On the question before Congress, symbolic strikes against the Syrian government for the use of checmical weapons against unarmed civilians, I’m conflicted. On the one had it would be nice to see Assad pay, on the other it’s far from clear if a limited strike would do any good at all, outside of killing a few or many low level Syrians. The bottom line for anyone caught up in the cross fire, death is death.
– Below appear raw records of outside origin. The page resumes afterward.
-- pv_equiv track=rewrite | github.com/Disi77/Advent-of-Code | AdventOfCode2020/day24/day24_part2.py | get_coordinates_of_tile
-- ===== SOURCE A (Python) =====
-- def get_coordinates_of_tile(line):
--     r"""     if A row is even
--        / \ / \
--       | * | * |       (-1, 1)     (0, 1)
--      / \ / \ / \
--     | * | A | * |   (-1, 0)  (0, 0)  (1, 0)
--      \ / \ / \ /
--       | * | * |       (-1, -1)    (0, -1)
--        \ / \ /
--
--               if B row is odd
--        / \ / \
--       | * | * |       (0, 1)     (1, 1)
--      / \ / \ / \
--     | * | B | * |   (-1, 0)  (0, 0)  (1, 0)
--      \ / \ / \ /
--       | * | * |       (0, -1)    (1, -1)
--        \ / \ /
--     """
--
--     line = line.strip()
--     x = y = index = 0
--     while index < len(line):
--         dir = line[index]
--         if dir not in DIR_ROW_EVEN:
--             dir = line[index:index+2]
--             index += 1
--         index += 1
--         if y % 2 == 0:
--             x += DIR_ROW_EVEN[dir][0]
--             y += DIR_ROW_EVEN[dir][1]
--         else:
--             x += DIR_ROW_ODD[dir][0]
--             y += DIR_ROW_ODD[dir][1]
--     return (x, y)
--
-- DIR_ROW_EVEN = {"nw": (-1, 1),
--                 "w": (-1, 0),
--                 "sw": (-1, -1),
--                 "ne": (0, 1),
--                 "e": (1, 0),
--                 "se": (0, -1)}
--
-- DIR_ROW_ODD = {"nw": (0, 1),
--                "w": (-1, 0),
--                "sw": (0, -1),
--                "ne": (1, 1),
--                "e": (1, 0),
--                "se": (1, -1)}
-- ===== SOURCE B (Python) =====
-- AXIAL = {"e": (1, 0), "w": (-1, 0), "ne": (0, 1), "sw": (0, -1),
--          "nw": (-1, 1), "se": (1, -1)}
--
-- def get_coordinates_of_tile(line):
--     # Two phases: tokenize, then sum parity-free axial vectors; convert once at the end.
--     line = line.strip()
--     tokens = []
--     i = 0
--     while i < len(line):
--         if line[i] in ("e", "w"):
--             tokens.append(line[i])
--             i += 1
--         else:
--             tokens.append(line[i:i+2])
--             i += 2
--     q = sum(AXIAL[t][0] for t in tokens)
--     r = sum(AXIAL[t][1] for t in tokens)
--     return (q + (r - r % 2) // 2, r)
-- ===== Notes on version B (the rewrite author's own statement) =====
-- stated objective: simpler
-- what changed: B tokenizes the line once, sums parity-free axial direction vectors (no y%2 branch per step), and converts the axial total to A's offset layout with one closed-form formula at the end.
import Mathlib
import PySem

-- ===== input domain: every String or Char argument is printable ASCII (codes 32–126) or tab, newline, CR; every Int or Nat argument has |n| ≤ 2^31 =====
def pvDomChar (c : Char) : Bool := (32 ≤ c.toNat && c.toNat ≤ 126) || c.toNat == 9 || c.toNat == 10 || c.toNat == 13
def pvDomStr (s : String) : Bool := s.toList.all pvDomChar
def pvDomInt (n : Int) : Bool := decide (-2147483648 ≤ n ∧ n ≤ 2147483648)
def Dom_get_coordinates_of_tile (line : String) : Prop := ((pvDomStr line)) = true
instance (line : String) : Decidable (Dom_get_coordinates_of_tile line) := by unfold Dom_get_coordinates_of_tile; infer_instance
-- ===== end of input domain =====

-- B replaces A's parity-branched per-step offset bookkeeping by a tokenize-then-sum of
-- parity-free axial vectors with one closed-form conversion at the end (objective: simpler).

-- ===== PORT A =====
def pvDirRowEven : PySem.Dict String (Int × Int) :=
  PySem.Dict.ofList [("nw", (-1, 1)), ("w", (-1, 0)), ("sw", (-1, -1)),
                     ("ne", (0, 1)), ("e", (1, 0)), ("se", (0, -1))]

def pvDirRowOdd : PySem.Dict String (Int × Int) :=
  PySem.Dict.ofList [("nw", (0, 1)), ("w", (-1, 0)), ("sw", (0, -1)),
                     ("ne", (1, 1)), ("e", (1, 0)), ("se", (1, -1))]

-- A's while loop over the stripped line; `none` = Python's KeyError (excluded by Pre_).
def pvGoA : List Char → Int → Int → Option (Int × Int)
  | [], x, y => some (x, y)
  | c :: rest, x, y =>
    if pvDirRowEven.contains (String.mk [c]) then
      match (if 2 ∣ y then pvDirRowEven.get? (String.mk [c])
             else pvDirRowOdd.get? (String.mk [c])) with
      | some d => pvGoA rest (x + d.1) (y + d.2)
      | none => none
    else
      match (if 2 ∣ y then pvDirRowEven.get? (String.mk (c :: rest.take 1))
             else pvDirRowOdd.get? (String.mk (c :: rest.take 1))) with
      | some d => pvGoA (rest.drop 1) (x + d.1) (y + d.2)
      | none => none
  termination_by l => l.length
  decreasing_by all_goals (simp only [List.length_drop, List.length_cons]; omega)

def get_coordinates_of_tile (line : String) : Int × Int :=
  (pvGoA (PySem.Str.strip line).toList 0 0).getD (0, 0)

-- ===== PORT B =====
def pvAxial : PySem.Dict String (Int × Int) :=
  PySem.Dict.ofList [("e", (1, 0)), ("w", (-1, 0)), ("ne", (0, 1)),
                     ("sw", (0, -1)), ("nw", (-1, 1)), ("se", (1, -1))]

-- Source B phase 1: cut the stripped line into direction tokens.
def pvTokenize : List Char → List String
  | [] => []
  | c :: rest =>
    if c = 'e' ∨ c = 'w' then String.mk [c] :: pvTokenize rest
    else String.mk (c :: rest.take 1) :: pvTokenize (rest.drop 1)
  termination_by l => l.length
  decreasing_by all_goals (simp only [List.length_drop, List.length_cons]; omega)

-- Source B's AXIAL[t][0] / AXIAL[t][1]; the default is unreachable inside Pre_ (KeyError otherwise).
def pvAxQ (t : String) : Int := ((pvAxial.get? t).getD (0, 0)).1
def pvAxR (t : String) : Int := ((pvAxial.get? t).getD (0, 0)).2

def get_coordinates_of_tile_alt (line : String) : Int × Int :=
  let tokens := pvTokenize (PySem.Str.strip line).toList
  let q := (tokens.map pvAxQ).sum
  let r := (tokens.map pvAxR).sum
  (q + PySem.Int.floordiv (r - PySem.Int.mod r 2) 2, r)

-- ===== PRECONDITION & SPEC =====
-- Pre_ excludes exactly the inputs on which A raises KeyError: the stripped line must be a
-- sequence of the six direction tokens e/w/ne/nw/se/sw.
def pvValidDirs : List Char → Bool
  | [] => true
  | 'e' :: rest => pvValidDirs rest
  | 'w' :: rest => pvValidDirs rest
  | 'n' :: 'e' :: rest => pvValidDirs rest
  | 'n' :: 'w' :: rest => pvValidDirs rest
  | 's' :: 'e' :: rest => pvValidDirs rest
  | 's' :: 'w' :: rest => pvValidDirs rest
  | _ => false

def Pre_get_coordinates_of_tile (line : String) : Prop :=
  pvValidDirs (PySem.Str.strip line).toList = true

instance (line : String) : Decidable (Pre_get_coordinates_of_tile line) := by
  unfold Pre_get_coordinates_of_tile; infer_instance

def pvWitness_get_coordinates_of_tile : String := "esenee"

def Spec_get_coordinates_of_tile (line : String) (out : Int × Int) : Prop := out = get_coordinates_of_tile_alt line
instance (line : String) (out : Int × Int) : Decidable (Spec_get_coordinates_of_tile line out) := by unfold Spec_get_coordinates_of_tile; infer_instance

-- ===== CLAIM (what is proved, stated in full; the proofs are below) =====
def Claim_equal_get_coordinates_of_tile : Prop := ∀ (line : String), Dom_get_coordinates_of_tile line → Pre_get_coordinates_of_tile line → Spec_get_coordinates_of_tile line (get_coordinates_of_tile line)

-- ===== LEMMAS AND PROOFS =====

-- the closed-form axial→offset conversion, in omega-friendly form
lemma pvCv_eq (r : Int) :
    PySem.Int.floordiv (r - PySem.Int.mod r 2) 2 = (r - r % 2) / 2 := by
  rw [PySem.Int.mod_eq_emod_of_pos (by norm_num),
      PySem.Int.floordiv_eq_ediv_of_pos (by norm_num)]

-- dictionary facts used in the loop invariant
lemma evContains_e : pvDirRowEven.contains (String.mk ['e']) = true := by decide
lemma evContains_w : pvDirRowEven.contains (String.mk ['w']) = true := by decide
lemma evContains_n : pvDirRowEven.contains (String.mk ['n']) = false := by decide
lemma evContains_s : pvDirRowEven.contains (String.mk ['s']) = false := by decide

-- step lemmas: one unfolding of A's loop per token
lemma goA_e (rest : List Char) (x y : Int) : pvGoA ('e'::rest) x y = pvGoA rest (x+1) y := by
  rw [pvGoA]
  simp [evContains_e, show pvDirRowEven.get? (String.mk ['e']) = some (1,0) from by decide,
    show pvDirRowOdd.get? (String.mk ['e']) = some (1,0) from by decide, ite_self]

lemma goA_w (rest : List Char) (x y : Int) : pvGoA ('w'::rest) x y = pvGoA rest (x-1) y := by
  rw [pvGoA]
  simp [evContains_w, show pvDirRowEven.get? (String.mk ['w']) = some (-1,0) from by decide,
    show pvDirRowOdd.get? (String.mk ['w']) = some (-1,0) from by decide, ite_self, sub_eq_add_neg]

lemma goA_ne (rest : List Char) (x y : Int) :
    pvGoA ('n'::'e'::rest) x y = pvGoA rest (x + (if 2 ∣ y then 0 else 1)) (y + 1) := by
  rw [pvGoA]
  by_cases hy : (2:Int) ∣ y <;>
  simp [evContains_n, hy, show pvDirRowEven.get? (String.mk ['n','e']) = some (0,1) from by decide,
    show pvDirRowOdd.get? (String.mk ['n','e']) = some (1,1) from by decide]

lemma goA_nw (rest : List Char) (x y : Int) :
    pvGoA ('n'::'w'::rest) x y = pvGoA rest (x + (if 2 ∣ y then -1 else 0)) (y + 1) := by
  rw [pvGoA]
  by_cases hy : (2:Int) ∣ y <;>
  simp [evContains_n, hy, show pvDirRowEven.get? (String.mk ['n','w']) = some (-1,1) from by decide,
    show pvDirRowOdd.get? (String.mk ['n','w']) = some (0,1) from by decide, sub_eq_add_neg]

lemma goA_se (rest : List Char) (x y : Int) :
    pvGoA ('s'::'e'::rest) x y = pvGoA rest (x + (if 2 ∣ y then 0 else 1)) (y - 1) := by
  rw [pvGoA]
  by_cases hy : (2:Int) ∣ y <;>
  simp [evContains_s, hy, show pvDirRowEven.get? (String.mk ['s','e']) = some (0,-1) from by decide,
    show pvDirRowOdd.get? (String.mk ['s','e']) = some (1,-1) from by decide, sub_eq_add_neg]

lemma goA_sw (rest : List Char) (x y : Int) :
    pvGoA ('s'::'w'::rest) x y = pvGoA rest (x + (if 2 ∣ y then -1 else 0)) (y - 1) := by
  rw [pvGoA]
  by_cases hy : (2:Int) ∣ y <;>
  simp [evContains_s, hy, show pvDirRowEven.get? (String.mk ['s','w']) = some (-1,-1) from by decide,
    show pvDirRowOdd.get? (String.mk ['s','w']) = some (0,-1) from by decide, sub_eq_add_neg]

-- tokenizer unfoldings
lemma tok_e (rest : List Char) : pvTokenize ('e'::rest) = String.mk ['e'] :: pvTokenize rest := by
  simp [pvTokenize]
lemma tok_w (rest : List Char) : pvTokenize ('w'::rest) = String.mk ['w'] :: pvTokenize rest := by
  simp [pvTokenize]
lemma tok_ne (rest : List Char) : pvTokenize ('n'::'e'::rest) = String.mk ['n','e'] :: pvTokenize rest := by
  simp [pvTokenize]
lemma tok_nw (rest : List Char) : pvTokenize ('n'::'w'::rest) = String.mk ['n','w'] :: pvTokenize rest := by
  simp [pvTokenize]
lemma tok_se (rest : List Char) : pvTokenize ('s'::'e'::rest) = String.mk ['s','e'] :: pvTokenize rest := by
  simp [pvTokenize]
lemma tok_sw (rest : List Char) : pvTokenize ('s'::'w'::rest) = String.mk ['s','w'] :: pvTokenize rest := by
  simp [pvTokenize]

lemma pvMain (l : List Char) (h : pvValidDirs l = true) :
    ∀ (q r : Int), pvGoA l (q + PySem.Int.floordiv (r - PySem.Int.mod r 2) 2) r =
      some (q + ((pvTokenize l).map pvAxQ).sum +
              PySem.Int.floordiv ((r + ((pvTokenize l).map pvAxR).sum) -
                PySem.Int.mod (r + ((pvTokenize l).map pvAxR).sum) 2) 2,
            r + ((pvTokenize l).map pvAxR).sum) := by
  fun_induction pvValidDirs l with
  | case1 => intro q r; simp [pvGoA, pvTokenize]
  | case2 rest ih =>
    intro q r
    rw [goA_e, tok_e]
    have H := ih h (q + 1) r
    simp only [pvCv_eq, List.map_cons, List.sum_cons,
      show pvAxQ (String.mk ['e']) = 1 from by decide,
      show pvAxR (String.mk ['e']) = 0 from by decide] at H ⊢
    rw [show q + (r - r % 2) / 2 + 1 = q + 1 + (r - r % 2) / 2 from by omega]
    rw [H]
    simp only [Option.some.injEq, Prod.mk.injEq]
    constructor <;> omega
  | case3 rest ih =>
    intro q r
    rw [goA_w, tok_w]
    have H := ih h (q + -1) r
    simp only [pvCv_eq, List.map_cons, List.sum_cons,
      show pvAxQ (String.mk ['w']) = -1 from by decide,
      show pvAxR (String.mk ['w']) = 0 from by decide] at H ⊢
    rw [show q + (r - r % 2) / 2 - 1 = q + -1 + (r - r % 2) / 2 from by omega]
    rw [H]
    simp only [Option.some.injEq, Prod.mk.injEq]
    constructor <;> omega
  | case4 rest ih =>
    intro q r
    rw [goA_ne, tok_ne]
    have H := ih h (q + 0) (r + 1)
    simp only [pvCv_eq, List.map_cons, List.sum_cons,
      show pvAxQ (String.mk ['n','e']) = 0 from by decide,
      show pvAxR (String.mk ['n','e']) = 1 from by decide] at H ⊢
    rw [show q + (r - r % 2) / 2 + (if 2 ∣ r then (0:Int) else 1)
          = q + 0 + (r + 1 - (r + 1) % 2) / 2 from by split_ifs with hh <;> omega]
    rw [H]
    simp only [Option.some.injEq, Prod.mk.injEq]
    constructor <;> omega
  | case5 rest ih =>
    intro q r
    rw [goA_nw, tok_nw]
    have H := ih h (q + -1) (r + 1)
    simp only [pvCv_eq, List.map_cons, List.sum_cons,
      show pvAxQ (String.mk ['n','w']) = -1 from by decide,
      show pvAxR (String.mk ['n','w']) = 1 from by decide] at H ⊢
    rw [show q + (r - r % 2) / 2 + (if 2 ∣ r then (-1:Int) else 0)
          = q + -1 + (r + 1 - (r + 1) % 2) / 2 from by split_ifs with hh <;> omega]
    rw [H]
    simp only [Option.some.injEq, Prod.mk.injEq]
    constructor <;> omega
  | case6 rest ih =>
    intro q r
    rw [goA_se, tok_se]
    have H := ih h (q + 1) (r - 1)
    simp only [pvCv_eq, List.map_cons, List.sum_cons,
      show pvAxQ (String.mk ['s','e']) = 1 from by decide,
      show pvAxR (String.mk ['s','e']) = -1 from by decide] at H ⊢
    rw [show q + (r - r % 2) / 2 + (if 2 ∣ r then (0:Int) else 1)
          = q + 1 + (r - 1 - (r - 1) % 2) / 2 from by split_ifs with hh <;> omega]
    rw [H]
    simp only [Option.some.injEq, Prod.mk.injEq]
    constructor <;> omega
  | case7 rest ih =>
    intro q r
    rw [goA_sw, tok_sw]
    have H := ih h (q + 0) (r - 1)
    simp only [pvCv_eq, List.map_cons, List.sum_cons,
      show pvAxQ (String.mk ['s','w']) = 0 from by decide,
      show pvAxR (String.mk ['s','w']) = -1 from by decide] at H ⊢
    rw [show q + (r - r % 2) / 2 + (if 2 ∣ r then (-1:Int) else 0)
          = q + 0 + (r - 1 - (r - 1) % 2) / 2 from by split_ifs with hh <;> omega]
    rw [H]
    simp only [Option.some.injEq, Prod.mk.injEq]
    constructor <;> omega
  | case8 =>
    exact absurd h (by simp)

-- ===== VERDICT (by name: the statement is the Claim_ definition above) =====
theorem get_coordinates_of_tile_spec : Claim_equal_get_coordinates_of_tile := by
  intro line _ hpre
  unfold Spec_get_coordinates_of_tile get_coordinates_of_tile get_coordinates_of_tile_alt
  have := pvMain (PySem.Str.strip line).toList hpre 0 0
  simp only [show PySem.Int.mod (0:Int) 2 = 0 from by decide, sub_zero,
    show PySem.Int.floordiv (0:Int) 2 = 0 from by decide, zero_add, add_zero] at this
  rw [this]
  simp
-- pv_equiv track=rewrite | github.com/naturalstupid/PyJHora | hora/horoscope/chart/ashtakavarga.py | _get_planet_positions
-- ===== SOURCE A (Python) =====
-- planet_list = ['sun','moon','mars','mercury','jupiter','venus','saturn','lagnam']
--
-- def _get_planet_positions(chart_1d):
--     planet_houses = [-1 for p in range(7)]
--     for p,planet in enumerate(planet_list[0:-1]): # Excluding Lagnam
--         for house,rasi in enumerate(chart_1d):
--             if planet.lower() in rasi.lower():
--                 planet_houses[p] = house
--                 break
--     return planet_houses
-- ===== SOURCE B (Python) =====
-- planet_list = ['sun','moon','mars','mercury','jupiter','venus','saturn','lagnam']
--
-- def _get_planet_positions(chart_1d):
--     # single pass over the houses: fill every still-unset planet slot per house
--     names = planet_list[:7]
--     houses = [-1] * 7
--     for house, rasi in enumerate(chart_1d):
--         low = rasi.lower()
--         houses = [house if v == -1 and n in low else v
--                   for v, n in zip(houses, names)]
--     return houses
-- ===== Notes on version B (the rewrite author's own statement) =====
-- stated objective: alternative
-- what changed: B makes one pass over the houses, filling each planet's still-unset slot on first match, instead of A's seven separate scans of the chart (one per planet).
import Mathlib
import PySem

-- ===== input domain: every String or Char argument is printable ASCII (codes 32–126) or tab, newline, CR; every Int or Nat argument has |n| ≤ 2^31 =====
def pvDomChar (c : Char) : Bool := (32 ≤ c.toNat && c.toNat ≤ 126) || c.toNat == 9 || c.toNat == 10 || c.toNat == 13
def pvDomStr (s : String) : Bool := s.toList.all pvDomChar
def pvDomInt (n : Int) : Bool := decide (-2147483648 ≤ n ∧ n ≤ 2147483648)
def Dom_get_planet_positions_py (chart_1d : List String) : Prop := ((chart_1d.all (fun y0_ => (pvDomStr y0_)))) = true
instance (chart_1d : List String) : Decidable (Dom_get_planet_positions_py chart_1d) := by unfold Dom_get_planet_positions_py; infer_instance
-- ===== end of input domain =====

-- B replaces A's seven per-planet scans of the chart with a single pass over the houses
-- that fills each planet's still-unset slot; alternative decomposition, same exact result.
-- ===== PORT A =====
def pvPlanetList : List String :=
  ["sun", "moon", "mars", "mercury", "jupiter", "venus", "saturn", "lagnam"]

-- A's inner 'for house,rasi ... break' loop
def pvInnerA (planet : String) : List (Int × String) → Option Int
  | [] => none
  | (house, rasi) :: rest =>
      if PySem.Str.isIn (PySem.Str.lower planet) (PySem.Str.lower rasi) then some house
      else pvInnerA planet rest

def get_planet_positions_py (chart_1d : List String) : List Int :=
  (PySem.List.enumerate (PySem.List.slice pvPlanetList (some 0) (some (-1)))).foldl
    (fun acc pp =>
      match pvInnerA pp.2 (PySem.List.enumerate chart_1d) with
      | some house => acc.set pp.1.toNat house
      | none => acc)
    (List.replicate 7 (-1))

-- ===== PORT B =====
def get_planet_positions_py_alt (chart_1d : List String) : List Int :=
  let names := PySem.List.slice pvPlanetList none (some 7)
  (PySem.List.enumerate chart_1d).foldl
    (fun acc hr =>
      let low := PySem.Str.lower hr.2
      (acc.zip names).map (fun pv =>
        if pv.1 == -1 && PySem.Str.isIn pv.2 low then hr.1 else pv.1))
    (List.replicate 7 (-1))

-- ===== PRECONDITION & SPEC =====
def Spec_get_planet_positions_py (chart_1d : List String) (out : List Int) : Prop := out = get_planet_positions_py_alt chart_1d
instance (chart_1d : List String) (out : List Int) : Decidable (Spec_get_planet_positions_py chart_1d out) := by unfold Spec_get_planet_positions_py; infer_instance

-- ===== CLAIM (what is proved, stated in full; the proofs are below) =====
def Claim_equal_get_planet_positions_py : Prop := ∀ (chart_1d : List String), Dom_get_planet_positions_py chart_1d → Spec_get_planet_positions_py chart_1d (get_planet_positions_py chart_1d)

-- ===== LEMMAS AND PROOFS =====
-- B's inner condition (planet name used verbatim, it is already lowercase)
def pvInnerB (pl : String) : List (Int × String) → Option Int
  | [] => none
  | (house, rasi) :: rest =>
      if PySem.Str.isIn pl (PySem.Str.lower rasi) then some house
      else pvInnerB pl rest

def pvValOf : Option Int → Int
  | some h => h
  | none => -1

def pvCb (v : Int) (pl : String) (pairs : List (Int × String)) : Int :=
  if v = -1 then pvValOf (pvInnerB pl pairs) else v

def pvStepB (acc : List Int) (hr : Int × String) : List Int :=
  (acc.zip (PySem.List.slice pvPlanetList none (some 7))).map (fun pv =>
    if pv.1 == -1 && PySem.Str.isIn pv.2 (PySem.Str.lower hr.2) then hr.1 else pv.1)

lemma pvCb_step (v : Int) (pl : String) (house : Int) (hh : 0 ≤ house) (rasi : String)
    (rest : List (Int × String)) :
    pvCb (if v == -1 && PySem.Str.isIn pl (PySem.Str.lower rasi) then house else v) pl rest
      = pvCb v pl ((house, rasi) :: rest) := by
  cases hc : PySem.Str.isIn pl (PySem.Str.lower rasi) <;>
    by_cases hv : v = -1 <;>
      simp only [pvCb, pvInnerB, pvValOf, hv, hc] <;>
      simp <;>
      first
        | rfl
        | omega

lemma pvB_key (pairs : List (Int × String)) (hnn : ∀ q ∈ pairs, 0 ≤ q.1)
    (a0 a1 a2 a3 a4 a5 a6 : Int) :
    pairs.foldl pvStepB [a0, a1, a2, a3, a4, a5, a6]
      = [pvCb a0 "sun" pairs, pvCb a1 "moon" pairs, pvCb a2 "mars" pairs,
         pvCb a3 "mercury" pairs, pvCb a4 "jupiter" pairs, pvCb a5 "venus" pairs,
         pvCb a6 "saturn" pairs] := by
  induction pairs generalizing a0 a1 a2 a3 a4 a5 a6 with
  | nil => simp [pvCb, pvInnerB, pvValOf]
  | cons hd tl ih =>
      obtain ⟨house, rasi⟩ := hd
      have hh : 0 ≤ house := hnn (house, rasi) (by simp)
      have hnn' : ∀ q ∈ tl, 0 ≤ q.1 := fun q hq => hnn q (by simp [hq])
      simp only [List.foldl_cons]
      have hstep : pvStepB [a0, a1, a2, a3, a4, a5, a6] (house, rasi)
          = [(if a0 == -1 && PySem.Str.isIn "sun" (PySem.Str.lower rasi) then house else a0),
             (if a1 == -1 && PySem.Str.isIn "moon" (PySem.Str.lower rasi) then house else a1),
             (if a2 == -1 && PySem.Str.isIn "mars" (PySem.Str.lower rasi) then house else a2),
             (if a3 == -1 && PySem.Str.isIn "mercury" (PySem.Str.lower rasi) then house else a3),
             (if a4 == -1 && PySem.Str.isIn "jupiter" (PySem.Str.lower rasi) then house else a4),
             (if a5 == -1 && PySem.Str.isIn "venus" (PySem.Str.lower rasi) then house else a5),
             (if a6 == -1 && PySem.Str.isIn "saturn" (PySem.Str.lower rasi) then house else a6)] := by
        rfl
      rw [hstep, ih hnn']
      simp only [pvCb_step a0 "sun" house hh rasi tl, pvCb_step a1 "moon" house hh rasi tl,
        pvCb_step a2 "mars" house hh rasi tl, pvCb_step a3 "mercury" house hh rasi tl,
        pvCb_step a4 "jupiter" house hh rasi tl, pvCb_step a5 "venus" house hh rasi tl,
        pvCb_step a6 "saturn" house hh rasi tl]

lemma pvInner_eq (pl : String) (hl : PySem.Str.lower pl = pl) :
    ∀ pairs, pvInnerB pl pairs = pvInnerA pl pairs := by
  intro pairs
  induction pairs with
  | nil => rfl
  | cons hd tl ih =>
      obtain ⟨house, rasi⟩ := hd
      simp [pvInnerA, pvInnerB, hl, ih]

lemma pv_enum_nonneg (xs : List String) : ∀ q ∈ PySem.List.enumerate xs, 0 ≤ q.1 := by
  intro q hq
  rcases (PySem.List.mem_enumerate_iff _ _ _).1 hq with ⟨k, hk, rfl⟩
  simp

lemma pvA_eq (chart : List String) :
    get_planet_positions_py chart
      = [pvValOf (pvInnerA "sun" (PySem.List.enumerate chart)),
         pvValOf (pvInnerA "moon" (PySem.List.enumerate chart)),
         pvValOf (pvInnerA "mars" (PySem.List.enumerate chart)),
         pvValOf (pvInnerA "mercury" (PySem.List.enumerate chart)),
         pvValOf (pvInnerA "jupiter" (PySem.List.enumerate chart)),
         pvValOf (pvInnerA "venus" (PySem.List.enumerate chart)),
         pvValOf (pvInnerA "saturn" (PySem.List.enumerate chart))] := by
  have h : PySem.List.enumerate (PySem.List.slice pvPlanetList (some 0) (some (-1)))
      = [((0:Int), "sun"), (1, "moon"), (2, "mars"), (3, "mercury"), (4, "jupiter"),
         (5, "venus"), (6, "saturn")] := by decide
  simp only [get_planet_positions_py, h, List.foldl]
  rcases h0 : pvInnerA "sun" (PySem.List.enumerate chart) with _ | x0 <;>
  rcases h1 : pvInnerA "moon" (PySem.List.enumerate chart) with _ | x1 <;>
  rcases h2 : pvInnerA "mars" (PySem.List.enumerate chart) with _ | x2 <;>
  rcases h3 : pvInnerA "mercury" (PySem.List.enumerate chart) with _ | x3 <;>
  rcases h4 : pvInnerA "jupiter" (PySem.List.enumerate chart) with _ | x4 <;>
  rcases h5 : pvInnerA "venus" (PySem.List.enumerate chart) with _ | x5 <;>
  rcases h6 : pvInnerA "saturn" (PySem.List.enumerate chart) with _ | x6 <;>
  simp [pvValOf, List.set]

lemma pvB_eq (chart : List String) :
    get_planet_positions_py_alt chart
      = (PySem.List.enumerate chart).foldl pvStepB (List.replicate 7 (-1)) := rfl

-- ===== VERDICT (by name: the statement is the Claim_ definition above) =====
theorem get_planet_positions_py_spec : Claim_equal_get_planet_positions_py := by
  intro chart _
  show get_planet_positions_py chart = get_planet_positions_py_alt chart
  rw [pvA_eq, pvB_eq]
  have : List.replicate 7 (-1 : Int) = [-1, -1, -1, -1, -1, -1, -1] := rfl
  rw [this, pvB_key (PySem.List.enumerate chart) (pv_enum_nonneg chart)]
  simp [pvCb, pvInner_eq "sun" (by decide), pvInner_eq "moon" (by decide),
    pvInner_eq "mars" (by decide), pvInner_eq "mercury" (by decide),
    pvInner_eq "jupiter" (by decide), pvInner_eq "venus" (by decide),
    pvInner_eq "saturn" (by decide)]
Doesn’t matter how or why.

Dropping GPS bombs that blow people to bloody bits is somehow “OK,” but dropping chemical weapons that kill the same people is against the “law”. I can’t help but notice this means death dealt out by expensive traditional armies and air forces in established nations, like the US, are allowed, whereas weapons that give less well equipped combatants similar ability to deal out death and misery are deemed to be against vague, shadowy rules; rules that are coincidentally created and soon-to-be enforced by those with the largest, most capable conventional forces.

 

 

 

Comments

  1. says

    This is really interesting. I had not heard of this as a source of the conflict in Syria. I had previously heard that the genocide in Sudan was a result of climate change. Truly frightening the seeds we are sowing with our abuse of fossil fuels.

  2. magistramarla says

    The drought picture and the farmers desperately drilling more and deeper wells reminds me of what we’re seeing here in South Texas.
    Scary stuff.

  3. StevoR : Free West Papua, free Tibet, let the Chagossians return! says

    ^ Yes to both the above comments. Interesting scary and something, a whole other factor and dimension to this dreadful conflcit that, we (well *I* anyhow) haven’t heard about before. Thanks for this DarkSyde.

    On the question of whether or not to militarily strike Syria and Assad I think this blog post by Jim Wright

    http://www.stonekettle.com/2013/08/red-lines.html

    on the ‘Stonekettle Station’ blog sums it up best. I don’t know what the right thing to do is – its an absolute awful mess with no really good options and horrid consequences whatever anyone does or doesn’t do. I think Obama is wise to seek congressional approval and we’d be wise to learn a lot more about what the actual facts here are and think very hard about what we want to see happen or least want to see happen first before acting or deliberately not acting.